-- pv_equiv track=rewrite | github.com/0marTaha/chatbot | F4_dialog_system_Final.py | lookup_restaurants
-- ===== SOURCE A (Python) =====
-- from typing import List, Dict, Any
--
-- def lookup_restaurants(prefs: Dict[str, str], restaurants: List[Dict[str, str]]):
--     """
--     Find restaurants matching user preferences.
--
--     Args:
--         prefs (Dict[str, str]): User preferences
--         restaurants (List[Dict[str, str]]): List of all restaurants
--
--     Returns:
--         tuple: (all_matches, first_match, remaining_matches)
--     """
--     matches = restaurants
--     for slot, value in prefs.items():
--         if value and value != "none":
--             matches = [r for r in matches if r.get(slot, "").lower() == value]
--     if not matches:
--         return [], {}, []
--     return matches, matches[0], matches[1:]
-- ===== SOURCE B (Python) =====
-- def lookup_restaurants(prefs, restaurants):
--     pitems = list(prefs.items())
--
--     def ok(r, items):
--         # recursively check every active preference
--         if not items:
--             return True
--         slot, value = items[0]
--         if value and value != "none":
--             if r.get(slot, "").lower() != value:
--                 return False
--         return ok(r, items[1:])
--
--     def collect(rs):
--         # recursively gather matching restaurants, preserving order
--         if not rs:
--             return []
--         rest = collect(rs[1:])
--         return [rs[0]] + rest if ok(rs[0], pitems) else rest
--
--     matches = collect(restaurants)
--     if not matches:
--         return [], {}, []
--     return matches, matches[0], matches[1:]
-- ===== Notes on version B (the rewrite author's own statement) =====
-- stated objective: alternative
-- what changed: Replaces A's staged per-slot list rebuilds (one filter pass of the whole list per active preference) with explicit structural recursion: a recursive predicate that checks one restaurant against all preferences at once and a recursive collector over the restaurant list.
import Mathlib
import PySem

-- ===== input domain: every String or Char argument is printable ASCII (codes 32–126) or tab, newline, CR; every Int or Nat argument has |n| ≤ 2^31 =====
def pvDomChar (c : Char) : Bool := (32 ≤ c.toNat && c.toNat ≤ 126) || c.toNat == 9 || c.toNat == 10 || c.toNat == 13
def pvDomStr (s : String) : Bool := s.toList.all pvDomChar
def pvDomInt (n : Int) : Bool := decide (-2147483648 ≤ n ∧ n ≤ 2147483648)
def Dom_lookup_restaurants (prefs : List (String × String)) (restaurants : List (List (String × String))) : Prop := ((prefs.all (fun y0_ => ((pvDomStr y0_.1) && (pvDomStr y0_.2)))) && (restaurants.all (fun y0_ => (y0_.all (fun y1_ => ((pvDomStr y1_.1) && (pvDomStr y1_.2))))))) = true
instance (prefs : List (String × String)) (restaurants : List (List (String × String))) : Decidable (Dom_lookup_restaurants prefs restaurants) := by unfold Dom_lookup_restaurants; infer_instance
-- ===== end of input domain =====

-- ===== PORT A =====
-- B replaces A's staged per-slot filter passes with explicit structural recursion
-- (a recursive per-restaurant check and a recursive collector); same return value.
def lookup_restaurants (prefs : List (String × String)) (restaurants : List (List (String × String))) : (List (List (String × String))) × (List (String × String)) × (List (List (String × String))) :=
  let ms := prefs.foldl (fun m sv =>
    if sv.2 != "" && sv.2 != "none" then
      m.filter (fun r => PySem.Str.lower (PySem.Dict.getD ⟨r⟩ sv.1 "") == sv.2)
    else m) restaurants
  match ms with
  | [] => ([], [], [])
  | x :: rest => (x :: rest, x, rest)

-- ===== PORT B =====
-- recursive check of one restaurant against all preference items (Source B's `ok`)
def pvOk (r : List (String × String)) : List (String × String) → Bool
  | [] => true
  | (slot, value) :: rest =>
    if value != "" && value != "none" then
      if PySem.Str.lower (PySem.Dict.getD ⟨r⟩ slot "") != value then false
      else pvOk r rest
    else pvOk r rest

-- recursive collector over the restaurant list (Source B's `collect`)
def pvCollect (prefs : List (String × String)) : List (List (String × String)) → List (List (String × String))
  | [] => []
  | r :: tl =>
    let rest := pvCollect prefs tl
    if pvOk r prefs then r :: rest else rest

def lookup_restaurants_alt (prefs : List (String × String)) (restaurants : List (List (String × String))) : (List (List (String × String))) × (List (String × String)) × (List (List (String × String))) :=
  match pvCollect prefs restaurants with
  | [] => ([], [], [])
  | x :: rest => (x :: rest, x, rest)

-- ===== PRECONDITION & SPEC =====
def Spec_lookup_restaurants (prefs : List (String × String)) (restaurants : List (List (String × String))) (out : (List (List (String × String))) × (List (String × String)) × (List (List (String × String)))) : Prop := out = lookup_restaurants_alt prefs restaurants
instance (prefs : List (String × String)) (restaurants : List (List (String × String))) (out : (List (List (String × String))) × (List (String × String)) × (List (List (String × String)))) : Decidable (Spec_lookup_restaurants prefs restaurants out) := by unfold Spec_lookup_restaurants; infer_instance

-- ===== CLAIM (what is proved, stated in full; the proofs are below) =====
def Claim_equal_lookup_restaurants : Prop := ∀ (prefs : List (String × String)) (restaurants : List (List (String × String))), Dom_lookup_restaurants prefs restaurants → Spec_lookup_restaurants prefs restaurants (lookup_restaurants prefs restaurants)

-- ===== LEMMAS AND PROOFS =====

-- B's recursive check equals the conjunction over the active preference slots.
theorem pvOk_eq (r : List (String × String)) (prefs : List (String × String)) :
    pvOk r prefs
    = (prefs.filter (fun sv => sv.2 != "" && sv.2 != "none")).all
        (fun sv => PySem.Str.lower (PySem.Dict.getD ⟨r⟩ sv.1 "") == sv.2) := by
  induction prefs with
  | nil => rfl
  | cons sv tl ih =>
    obtain ⟨slot, value⟩ := sv
    by_cases h : (value != "" && value != "none") = true
    · simp only [pvOk, h, if_true, List.filter_cons, List.all_cons, ih]
      by_cases h2 : (PySem.Str.lower (PySem.Dict.getD ⟨r⟩ slot "") != value) = true
      · simp_all
      · simp_all
    · simp [pvOk, List.filter_cons, h, ih]

-- B's recursive collector is the one-pass filter by that check.
theorem pvCollect_eq (prefs : List (String × String)) (rs : List (List (String × String))) :
    pvCollect prefs rs = rs.filter (fun r => pvOk r prefs) := by
  induction rs with
  | nil => rfl
  | cons r tl ih => simp [pvCollect, ih, List.filter_cons]

-- A's left fold of per-slot filters equals one filter by the conjunction of active slots.
theorem pv_fold_filter (prefs : List (String × String)) (ms : List (List (String × String))) :
    prefs.foldl (fun m sv =>
      if sv.2 != "" && sv.2 != "none" then
        m.filter (fun r => PySem.Str.lower (PySem.Dict.getD ⟨r⟩ sv.1 "") == sv.2)
      else m) ms
    = ms.filter (fun r =>
        (prefs.filter (fun sv => sv.2 != "" && sv.2 != "none")).all
          (fun sv => PySem.Str.lower (PySem.Dict.getD ⟨r⟩ sv.1 "") == sv.2)) := by
  induction prefs generalizing ms with
  | nil => simp
  | cons sv tl ih =>
    by_cases h : (sv.2 != "" && sv.2 != "none") = true
    · rw [List.foldl_cons, if_pos h, ih, List.filter_filter]
      congr 1
      funext r
      simp only [List.filter_cons, h, if_true, List.all_cons]
      exact Bool.and_comm _ _
    · rw [List.foldl_cons, if_neg h, ih]
      congr 1
      funext r
      simp [h]

-- ===== VERDICT (by name: the statement is the Claim_ definition above) =====
theorem lookup_restaurants_spec : Claim_equal_lookup_restaurants := by
  intro prefs restaurants _
  unfold Spec_lookup_restaurants lookup_restaurants lookup_restaurants_alt
  rw [pv_fold_filter, pvCollect_eq]
  have : (fun r => pvOk r prefs) = (fun r =>
      (prefs.filter (fun sv => sv.2 != "" && sv.2 != "none")).all
        (fun sv => PySem.Str.lower (PySem.Dict.getD ⟨r⟩ sv.1 "") == sv.2)) := by
    funext r; exact pvOk_eq r prefs
  rw [this]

§ WHAT YOU WILL DO: Go through the listing above. Show each line where the word "preferences" is found.

§ WRITTEN ANSWER:
--     Find restaurants matching user preferences.
--         prefs (Dict[str, str]): User preferences
-- what changed: Replaces A's staged per-slot list rebuilds (one filter pass of the whole list per active preference) with explicit structural recursion: a recursive predicate that checks one restaurant against all preferences at once and a recursive collector over the restaurant list.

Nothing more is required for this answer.